Ruan Tang le lanzó a Xu Lai una mirada de reojo: —Yiyi era aún más fea cuando era pequeña.

—Papi, mami, Yiyi los quiere mucho a los dos, jejeje —llegó un murmullo de Yiyi desde la cama.

Xu Lai miró el aspecto de su hija y luego el de su hijo…

Y sonrió de oreja a oreja: —Entonces no hay problema.

Mientras reía, la expresión de Xu Lai se volvió un poco extraña. ¿Por qué la energía espiritual en el cuerpo de su hijo era tan desbocada?

Además…

¿¿¿Núcleo Dorado???

¿Este mocoso tiene de verdad un Núcleo Dorado en su cuerpo?

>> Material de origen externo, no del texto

-- pv_equiv track=rewrite | github.com/ncdbzb/normalize-data | classification.py | get_classes_v1
-- ===== SOURCE A (Python) =====
-- def get_classes_v1(records):
--     classification = {}
--
--     for record in records:
--         first_word = record.split()[0]
--
--         if first_word in classification:
--             classification[first_word].append(record)
--         else:
--             classification[first_word] = [record]
--
--     return classification
-- ===== SOURCE B (Python) =====
-- def get_classes_v1(records):
--     pairs = [(record.split()[0], record) for record in records]
--     classification = {}
--     while pairs:
--         first = pairs[0][0]
--         classification[first] = [record for key, record in pairs if key == first]
--         pairs = [(key, record) for key, record in pairs if key != first]
--     return classification
-- ===== Notes on version B (the rewrite author's own statement) =====
-- stated objective: alternative
-- what changed: A makes one pass over the records, accumulating into a dict with a membership-test branch; B is a repeated-partition selection: it pairs each record with its first word once, then loops over DISTINCT keys, extracting the whole group of the first remaining key by filtering and dropping those pairs, so no dict accumulator or membership branch appears in the traversal.
import Mathlib
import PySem

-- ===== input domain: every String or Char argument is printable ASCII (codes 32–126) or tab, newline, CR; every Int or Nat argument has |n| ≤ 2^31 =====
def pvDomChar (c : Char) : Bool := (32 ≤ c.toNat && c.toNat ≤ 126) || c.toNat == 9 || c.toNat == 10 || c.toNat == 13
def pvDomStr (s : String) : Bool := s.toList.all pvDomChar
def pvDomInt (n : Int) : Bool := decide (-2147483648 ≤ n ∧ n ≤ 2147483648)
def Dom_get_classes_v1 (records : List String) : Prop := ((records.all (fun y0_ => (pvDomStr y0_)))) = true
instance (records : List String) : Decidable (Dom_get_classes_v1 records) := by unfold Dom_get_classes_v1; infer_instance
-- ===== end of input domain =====

-- B replaces A's single accumulating pass by repeated-partition selection: pair each record with its
-- first word once, then loop over DISTINCT keys, extracting each whole group by filtering and dropping
-- those pairs; objective: alternative (no dict accumulator in the traversal), same return values.

-- ===== PORT A =====
-- A: one pass, a dict accumulator with an 'in' branch; record.split()[0] ported as pyGetD … 0 ""
-- (exact under Pre_, which admits only records whose split() has a first element).
def get_classes_v1 (records : List String) : List (String × List String) :=
  (records.foldl (fun classification record =>
    let first_word := PySem.List.pyGetD (PySem.Str.split₀ record) 0 ""
    if classification.contains first_word then
      -- classification[first_word].append(record)
      classification.modify first_word [] (· ++ [record])
    else
      classification.insert first_word [record]) PySem.Dict.empty).items

-- ===== PORT B =====
-- B's while loop: while pairs: first = pairs[0][0]; classification[first] = [r for k,r in pairs
-- if k == first]; pairs = [(k,r) for k,r in pairs if k != first]
def pvGoB (pairs : List (String × String)) (classification : PySem.Dict String (List String)) :
    PySem.Dict String (List String) :=
  match pairs with
  | [] => classification
  | p0 :: rest =>
    let first := p0.1
    pvGoB ((p0 :: rest).filter (fun p => p.1 != first))
      (classification.insert first (((p0 :: rest).filter (fun p => p.1 == first)).map Prod.snd))
termination_by pairs.length
decreasing_by
  simp only [List.filter_cons, bne_self_eq_false, List.length_cons]
  exact Nat.lt_succ_of_le (List.length_filter_le _ _)

def get_classes_v1_alt (records : List String) : List (String × List String) :=
  let pairs := records.map (fun record => (PySem.List.pyGetD (PySem.Str.split₀ record) 0 "", record))
  (pvGoB pairs PySem.Dict.empty).items

-- ===== PRECONDITION & SPEC =====
-- Pre_ excludes exactly the inputs containing a record with no whitespace-separated word,
-- where Python A (record.split()[0]) raises IndexError; B raises there too.
def Pre_get_classes_v1 (records : List String) : Prop :=
  ∀ r ∈ records, PySem.Str.split₀ r ≠ []
instance (records : List String) : Decidable (Pre_get_classes_v1 records) := by
  unfold Pre_get_classes_v1; infer_instance
def pvWitness_get_classes_v1 : List String := ["apple pie", "banana", "apple tart", " banana\tsplit"]

def Spec_get_classes_v1 (records : List String) (out : List (String × List String)) : Prop := out = get_classes_v1_alt records
instance (records : List String) (out : List (String × List String)) : Decidable (Spec_get_classes_v1 records out) := by unfold Spec_get_classes_v1; infer_instance

-- ===== CLAIM (what is proved, stated in full; the proofs are below) =====
def Claim_equal_get_classes_v1 : Prop := ∀ (records : List String), Dom_get_classes_v1 records → Pre_get_classes_v1 records → Spec_get_classes_v1 records (get_classes_v1 records)

-- ===== LEMMAS AND PROOFS =====

-- the shared key function, used by the proofs only
def pvKey (r : String) : String := PySem.List.pyGetD (PySem.Str.split₀ r) 0 ""

-- A's loop body is uniformly 'modify' (on a missing key, modify appends (k, [] ++ [r]))
theorem pv_step_eq {κ ν : Type} [BEq κ] [LawfulBEq κ] (d : PySem.Dict κ (List ν)) (k : κ) (r : ν) :
    (if d.contains k then d.modify k [] (· ++ [r]) else d.insert k [r]) =
      d.modify k [] (· ++ [r]) := by
  by_cases h : d.contains k
  · simp [h]
  · simp only [Bool.not_eq_true] at h
    simp [h, PySem.Dict.modify, PySem.Dict.getD_of_not_contains _ _ h]

-- characterisation of A: distinct keys in first-appearance order, each with its filtered records
theorem pvA_char (records : List String) :
    get_classes_v1 records =
      (PySem.List.dedup (records.map pvKey)).map
        (fun k => (k, records.filter (fun r => pvKey r == k))) := by
  unfold get_classes_v1
  have hbody : (fun (d : PySem.Dict String (List String)) (record : String) =>
      let first_word := PySem.List.pyGetD (PySem.Str.split₀ record) 0 ""
      if d.contains first_word then d.modify first_word [] (· ++ [record])
      else d.insert first_word [record]) =
      fun d record => d.modify (pvKey record) [] (· ++ [record]) := by
    funext d record
    simpa [pvKey] using pv_step_eq d (pvKey record) record
  rw [hbody]
  have hnd : (records.foldl (fun d record => d.modify (pvKey record) [] (· ++ [record]))
      PySem.Dict.empty).keys.Nodup :=
    PySem.Dict.nodup_keys_foldl_modify_key records pvKey []
      (fun _ record => (· ++ [record])) PySem.Dict.empty (by simp)
  rw [PySem.Dict.items_eq_map_keys _ hnd []]
  have hkeys : (records.foldl (fun d record => d.modify (pvKey record) [] (· ++ [record]))
      PySem.Dict.empty).keys = PySem.Set.ofList (records.map pvKey) := by
    rw [PySem.Dict.keys_foldl_modify_key records pvKey []
      (fun _ record => (· ++ [record])) PySem.Dict.empty]
    simp [PySem.Set.update, PySem.Set.ofList]
  rw [hkeys, PySem.List.dedup_eq_ofList]
  refine List.map_congr_left (fun k hk => ?_)
  have hfold : records.foldl (fun d record => d.modify (pvKey record) [] (· ++ [record]))
      PySem.Dict.empty =
      (records.map (fun r => (pvKey r, r))).foldl
        (fun d p => d.modify p.1 [] (· ++ [p.2])) PySem.Dict.empty := by
    rw [List.foldl_map]
  rw [hfold, PySem.Dict.getD_foldl_modify_append]
  simp [List.filter_map, Function.comp_def]

-- foldl of Set.add skips elements already present
theorem pv_foldl_add_skip (l : List String) (s : PySem.Set String) (x : String) (hx : x ∈ s) :
    l.foldl PySem.Set.add s = (l.filter (fun y => y ≠ x)).foldl PySem.Set.add s := by
  induction l generalizing s with
  | nil => rfl
  | cons y ys ih =>
    by_cases h : y = x
    · subst h
      have : PySem.Set.add s y = s := by simp [PySem.Set.add, hx]
      simp [this, ih s hx]
    · have hx' : x ∈ PySem.Set.add s y := by
        simp [PySem.Set.add]; split <;> simp [hx]
      simp [h, ih _ hx']

-- foldl of Set.add from a seed whose head never recurs in the list commutes with cons
theorem pv_foldl_add_cons (l : List String) (s : List String) (x : String)
    (h : ∀ y ∈ l, y ≠ x) :
    l.foldl PySem.Set.add (x :: s) = x :: l.foldl PySem.Set.add s := by
  induction l generalizing s with
  | nil => rfl
  | cons y ys ih =>
    have hyx : y ≠ x := h y (by simp)
    have hstep : PySem.Set.add (x :: s) y = x :: PySem.Set.add s y := by
      simp [PySem.Set.add, PySem.Set.contains, hyx]
      split <;> simp_all
    simp only [List.foldl_cons, hstep]
    exact ih _ (fun z hz => h z (by simp [hz]))

-- dedup of a cons: head, then dedup of the tail with the head's occurrences removed
theorem pv_dedup_cons_filter (x : String) (xs : List String) :
    PySem.List.dedup (x :: xs) = x :: PySem.List.dedup (xs.filter (fun y => y ≠ x)) := by
  have h0 : PySem.List.dedup (x :: xs) = xs.foldl PySem.Set.add [x] := by
    simp [PySem.List.dedup_eq_ofList, PySem.Set.ofList_eq_foldl, PySem.Set.add, PySem.Set.contains]
  rw [h0, pv_foldl_add_skip xs [x] x (by simp),
    pv_foldl_add_cons _ _ _ (fun y hy => by simpa using (List.mem_filter.mp hy).2)]
  simp [PySem.List.dedup_eq_ofList, PySem.Set.ofList_eq_foldl]


-- invariant of B's loop: result items = old items ++ one group per distinct remaining key
theorem pvGoB_char (pairs : List (String × String)) (d : PySem.Dict String (List String))
    (hnd : d.keys.Nodup) (hfresh : ∀ k ∈ pairs.map Prod.fst, d.contains k = false) :
    (pvGoB pairs d).items =
      d.items ++ (PySem.List.dedup (pairs.map Prod.fst)).map
        (fun k => (k, ((pairs.filter (fun p => p.1 == k)).map Prod.snd))) := by
  induction pairs, d using pvGoB.induct with
  | case1 d => simp [pvGoB]
  | case2 cls p0 rest first =>
    rename_i ih
    have hfirstmem : p0.1 ∈ (p0 :: rest).map Prod.fst := by simp
    have hfirst : cls.contains p0.1 = false := hfresh _ hfirstmem
    have hpairs' : (p0 :: rest).filter (fun p => p.1 != p0.1) =
        rest.filter (fun p => p.1 != p0.1) := by
      simp
    have hnd' : (cls.insert p0.1 (((p0 :: rest).filter (fun p => p.1 == p0.1)).map Prod.snd)).keys.Nodup :=
      PySem.Dict.nodup_keys_insert _ _ _ hnd
    have hfresh' : ∀ k ∈ ((p0 :: rest).filter (fun p => p.1 != p0.1)).map Prod.fst,
        (cls.insert p0.1 (((p0 :: rest).filter (fun p => p.1 == p0.1)).map Prod.snd)).contains k = false := by
      intro k hk
      rcases List.mem_map.mp hk with ⟨p, hp, rfl⟩
      rcases List.mem_filter.mp hp with ⟨hpmem, hpne⟩
      have hne : p.1 ≠ p0.1 := by simpa using hpne
      rw [PySem.Dict.contains_insert]
      simp [hne, hfresh _ (List.mem_map.mpr ⟨p, hpmem, rfl⟩)]
    rw [show pvGoB (p0 :: rest) cls =
        pvGoB ((p0 :: rest).filter (fun p => p.1 != p0.1))
          (cls.insert p0.1 (((p0 :: rest).filter (fun p => p.1 == p0.1)).map Prod.snd)) from by
      rw [pvGoB]]
    rw [ih hnd' hfresh']
    rw [PySem.Dict.items_insert_of_not_contains _ _ hfirst]
    -- keys of the filtered tail
    have hmapfst : ((p0 :: rest).filter (fun p => p.1 != p0.1)).map Prod.fst =
        ((p0 :: rest).map Prod.fst).filter (fun y => y ≠ p0.1) := by
      rw [List.filter_map]
      congr 1
      apply List.filter_congr
      intro p _
      rw [Bool.eq_iff_iff]
      simp [Function.comp]
    have hdedup : PySem.List.dedup ((p0 :: rest).map Prod.fst) =
        p0.1 :: PySem.List.dedup ((((p0 :: rest)).map Prod.fst).filter (fun y => y ≠ p0.1)) := by
      simp only [List.map_cons]
      rw [pv_dedup_cons_filter]
      congr 2
      simp
    rw [show PySem.List.dedup (List.map Prod.fst (List.filter (fun p => p.1 != p0.1) (p0 :: rest))) =
        PySem.List.dedup (List.filter (fun y => decide (y ≠ p0.1)) (List.map Prod.fst (p0 :: rest))) from by rw [hmapfst]]
    rw [hdedup, List.map_cons, List.append_assoc, List.singleton_append]
    congr 1
    congr 1
    apply List.map_congr_left
    intro k hk
    have hkne : k ≠ p0.1 := by
      have hmem : k ∈ (List.map Prod.fst (p0 :: rest)).filter (fun y => decide (y ≠ p0.1)) := by
        simpa [PySem.List.mem_dedup] using hk
      simpa using (List.mem_filter.mp hmem).2
    congr 1
    rw [List.filter_filter]
    apply congrArg
    apply List.filter_congr
    intro p _
    by_cases h : p.1 = k
    · simp only [h, bne, beq_self_eq_true, Bool.true_and]
      simpa using hkne
    · simp [h]

-- characterisation of B, same right-hand side as A's
theorem pvB_char (records : List String) :
    get_classes_v1_alt records =
      (PySem.List.dedup (records.map pvKey)).map
        (fun k => (k, records.filter (fun r => pvKey r == k))) := by
  unfold get_classes_v1_alt pvKey
  rw [pvGoB_char _ _ (by simp) (by intro k _; simp [PySem.Dict.contains_empty])]
  simp [List.map_map, List.filter_map, Function.comp_def, PySem.Dict.empty]

-- ===== VERDICT (by name: the statement is the Claim_ definition above) =====
theorem get_classes_v1_spec : Claim_equal_get_classes_v1 := by
  intro records _ _
  unfold Spec_get_classes_v1
  rw [pvA_char, pvB_char]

Xu Lai miró atónito a Ruan Tang: —Esto es…

Como si supiera lo que Xu Lai estaba pensando, Ruan Tang negó con la cabeza: —Yo tampoco sé qué está pasando.

Xu Lai estaba perplejo.

En el Reino Inmortal actual, el talento racial de la Raza Humana ocupaba ciertamente el primer lugar, pero nunca había habido un precedente así.

Nacer en el Reino del Núcleo Dorado…

Este punto de partida en la cultivación es un poco demasiado alto.